Lowcost failure leaves some agents without sufficient insurance cover

Lowcost failure leaves some agents without sufficient insurance cover

Agents who scrimped on their insurance and bought non-airline supplier failure insurance (SFI) could end up counting the cost of the Lowcost Travel Group failure.

Firms that used Lowcost Beds to dynamically package holidays and sell them under a Flight-Plus Atol must pay to rebook accommodation themselves and claim on their insurance.

Agent members of the eight Atol-accredited bodies will have customer money secured in trust accounts, but if they have only basic supplier failure insurance they will have to fund any difference in the cost of rebooking rooms.

Accommodation costs have gone up due to the change in exchange rates, the time of year and, according to some sources, because Lowcost was selling beds for less than they paid for them.

Only agents with comprehensive supplier failure cover can recoup the price differential.

Lawrence Assock, head of partnerships at travel insurance specialist Affirma, said some firms were looking to upgrade their cover following Lowcost’s collapse.

He said: “Some companies doing Flight-Plus using Lowcost have been caught out because they only took out SFI. They thought they didn’t need to cover the flight, and it was a cheaper option.”

Assock estimated the cost of Lowcost’s failure for Affirma’s New Zealand-based underwriter CBL will be under £500,000 – the same amount as On Holiday Group’s failure cost the insurer in 2014.

He said this time agents had acted more quickly to rebook beds and so fewer full packages would have to be cancelled, leading to a lower value of claims.

John Hays, managing director of Hays Travel, an Atol-accredited body, said its Independence Group insurer Commodore covers the differential up to the original value of the holiday.

“We had a couple of thousand bookings. So far we have 90% rebooked. We’ve got good plans in place. We’ve seen worse.”

Assock said the people most at risk are those who booked direct with Lowcost Holidays and are having to try to rebook accommodation themselves on the open market.

They are likely to get barely any of their money back due to the lack of financial protection in place after Lowcost left the Atol scheme in 2013.

Assock said some of those customers will have supplier failure cover in their travel insurance if they opted to pay higher premiums.

“The most important people are the customers affected,” he said, “many stressed and distressed and we needed to give reassurance that if they are covered directly or indirectly under one of our schemes that the loss of unpaid components can be recovered.

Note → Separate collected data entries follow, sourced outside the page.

-- pv_equiv track=rewrite | github.com/vibeforge1111/vibeship-spark-intelligence | scripts/spark_alpha_replay_arena.py | consecutive_promotion_wins
-- ===== SOURCE A (Python) =====
-- from typing import Any, Dict, Iterable, List, Mapping, Optional
--
-- def consecutive_promotion_wins(rows: Iterable[Mapping[str, Any]]) -> int:
--     streak = 0
--     for row in reversed(list(rows)):
--         if bool(row.get("promotion_gate_pass")):
--             streak += 1
--             continue
--         break
--     return int(streak)
-- ===== SOURCE B (Python) =====
-- def consecutive_promotion_wins(rows):
--     streak = 0
--     for row in rows:
--         if bool(row.get("promotion_gate_pass")):
--             streak += 1
--         else:
--             streak = 0
--     return int(streak)
-- ===== Notes on version B (the rewrite author's own statement) =====
-- stated objective: simpler
-- what changed: Forward single pass with a reset-on-failure counter instead of materialising the list, reversing it and breaking at the first failure.
import Mathlib
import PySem

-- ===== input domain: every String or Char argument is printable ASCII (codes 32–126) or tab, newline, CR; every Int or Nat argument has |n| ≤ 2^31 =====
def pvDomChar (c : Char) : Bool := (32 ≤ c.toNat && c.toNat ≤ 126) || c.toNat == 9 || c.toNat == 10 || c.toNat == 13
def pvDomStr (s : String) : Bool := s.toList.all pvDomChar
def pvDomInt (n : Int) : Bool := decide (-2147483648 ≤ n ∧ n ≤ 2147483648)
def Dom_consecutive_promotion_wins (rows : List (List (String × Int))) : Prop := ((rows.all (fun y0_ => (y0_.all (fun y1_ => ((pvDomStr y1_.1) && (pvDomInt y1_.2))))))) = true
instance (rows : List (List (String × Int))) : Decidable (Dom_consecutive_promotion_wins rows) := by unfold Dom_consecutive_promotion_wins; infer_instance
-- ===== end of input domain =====

-- One honest line: B scans forward with a reset-on-failure counter instead of reversing and breaking; same O(n), simpler.

-- ===== PORT A =====
-- truthiness of row.get("promotion_gate_pass"): missing key -> None -> False; int value -> value != 0
def pvGateTruthy (row : List (String × Int)) : Bool :=
  match PySem.Dict.get? (PySem.Dict.mk row) "promotion_gate_pass" with
  | some v => v != 0
  | none => false

-- the 'for row in reversed(...)' loop with break: accumulator streak
def pvALoop (streak : Int) : List (List (String × Int)) → Int
  | [] => streak
  | r :: rest => if pvGateTruthy r then pvALoop (streak + 1) rest else streak

def consecutive_promotion_wins (rows : List (List (String × Int))) : Int :=
  pvALoop 0 rows.reverse

-- ===== PORT B =====
def consecutive_promotion_wins_alt (rows : List (List (String × Int))) : Int :=
  rows.foldl (fun streak r => if pvGateTruthy r then streak + 1 else 0) 0

-- ===== PRECONDITION & SPEC =====
def Spec_consecutive_promotion_wins (rows : List (List (String × Int))) (out : Int) : Prop := out = consecutive_promotion_wins_alt rows
instance (rows : List (List (String × Int))) (out : Int) : Decidable (Spec_consecutive_promotion_wins rows out) := by unfold Spec_consecutive_promotion_wins; infer_instance

-- ===== CLAIM (what is proved, stated in full; the proofs are below) =====
def Claim_equal_consecutive_promotion_wins : Prop := ∀ (rows : List (List (String × Int))), Dom_consecutive_promotion_wins rows → Spec_consecutive_promotion_wins rows (consecutive_promotion_wins rows)

-- ===== LEMMAS AND PROOFS =====

theorem pvTakeWhile_append_of_all {α : Type} (p : α → Bool) (xs ys : List α)
    (h : xs.all p = true) : (xs ++ ys).takeWhile p = xs ++ ys.takeWhile p := by
  have hx : xs.takeWhile p = xs := List.takeWhile_eq_self_iff.mpr (by simpa [List.all_eq_true] using h)
  rw [List.takeWhile_append, hx]
  simp

theorem pvTakeWhile_append_of_not_all {α : Type} (p : α → Bool) (xs ys : List α)
    (h : ¬ xs.all p = true) : (xs ++ ys).takeWhile p = xs.takeWhile p := by
  rw [List.takeWhile_append, if_neg]
  intro hlen
  exact h (by
    have hx : xs.takeWhile p = xs := (List.takeWhile_prefix p).eq_of_length hlen
    simpa [List.all_eq_true] using List.takeWhile_eq_self_iff.mp hx)

theorem pvALoop_eq (xs : List (List (String × Int))) : ∀ s : Int,
    pvALoop s xs = s + ((xs.takeWhile pvGateTruthy).length : Int) := by
  induction xs with
  | nil => intro s; simp [pvALoop]
  | cons r rest ih =>
      intro s
      by_cases h : pvGateTruthy r = true
      · simp [pvALoop, h, ih]; ring
      · simp [pvALoop, h, List.takeWhile_cons_of_neg (by simpa using h)]

theorem pvBLoop_eq (xs : List (List (String × Int))) : ∀ s : Int,
    xs.foldl (fun streak r => if pvGateTruthy r then streak + 1 else 0) s =
      if xs.all pvGateTruthy then s + (xs.length : Int)
      else ((xs.reverse.takeWhile pvGateTruthy).length : Int) := by
  induction xs with
  | nil => intro s; simp
  | cons r rest ih =>
      intro s
      by_cases h : pvGateTruthy r = true
      · by_cases hall : rest.all pvGateTruthy = true
        · simp [List.foldl_cons, h, ih, hall]; ring
        · have hrev : ¬ rest.reverse.all pvGateTruthy = true := by
            simpa [List.all_reverse] using hall
          have htw : (rest.reverse ++ [r]).takeWhile pvGateTruthy =
              rest.reverse.takeWhile pvGateTruthy := by
            exact pvTakeWhile_append_of_not_all _ _ _ hrev
          simp [List.foldl_cons, h, ih, hall, htw]
      · by_cases hall : rest.all pvGateTruthy = true
        · have : (rest.reverse ++ [r]).takeWhile pvGateTruthy = rest.reverse := by
            rw [pvTakeWhile_append_of_all _ _ _ (by simpa [List.all_reverse] using hall)]
            simp [List.takeWhile_cons_of_neg (by simpa using h)]
          simp [List.foldl_cons, h, ih, hall, this]
        · have hrev : ¬ rest.reverse.all pvGateTruthy = true := by
            simpa [List.all_reverse] using hall
          have htw : (rest.reverse ++ [r]).takeWhile pvGateTruthy =
              rest.reverse.takeWhile pvGateTruthy :=
            pvTakeWhile_append_of_not_all _ _ _ hrev
          simp [List.foldl_cons, h, ih, hall, htw]

-- ===== VERDICT (by name: the statement is the Claim_ definition above) =====
theorem consecutive_promotion_wins_spec : Claim_equal_consecutive_promotion_wins := by
  intro rows _
  unfold Spec_consecutive_promotion_wins consecutive_promotion_wins consecutive_promotion_wins_alt
  rw [pvALoop_eq, pvBLoop_eq]
  by_cases hall : rows.all pvGateTruthy = true
  · rw [if_pos hall]
    have : rows.reverse.takeWhile pvGateTruthy = rows.reverse :=
      List.takeWhile_eq_self_iff.mpr (by simpa [List.all_reverse, List.all_eq_true] using hall)
    simp [this]
  · rw [if_neg hall]
    simp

“As you can appreciate this is a large failure affecting thousands of customers and therefore it may take a little while to complete a full assessment. However, as long as we receive all information and documentation as requested on our claims forms we will be in a good position to work through the claims swiftly.”

The small number of insurance underwriters prepared to offer supplier failure cover has been a concern for the industry but Affirma believes the Lowcost crash will not raise the risk profile of the industry in the insurance sector.

CBL recently had its credit rating raised by agency AM Best to A- providing greater confidence to the trade. John Buckingham, Affirma chairman, said: “A failure of this magnitude will have a financial impact on a wide scale.

“Already we have seen a huge increase in travel companies contacting Affirma to apply for one of our financial protection schemes. Affirma schemes are underwritten  by two major AM Best A-rated insurers which have sufficient capacity to deal with the increase in demand.

“Affirma and its insurers will come to the aid of those with cover in place but going forward we need to ensure that the travel industry and insurance work in partnership to ensure that the right schemes are in place for today’s market and current legislation.”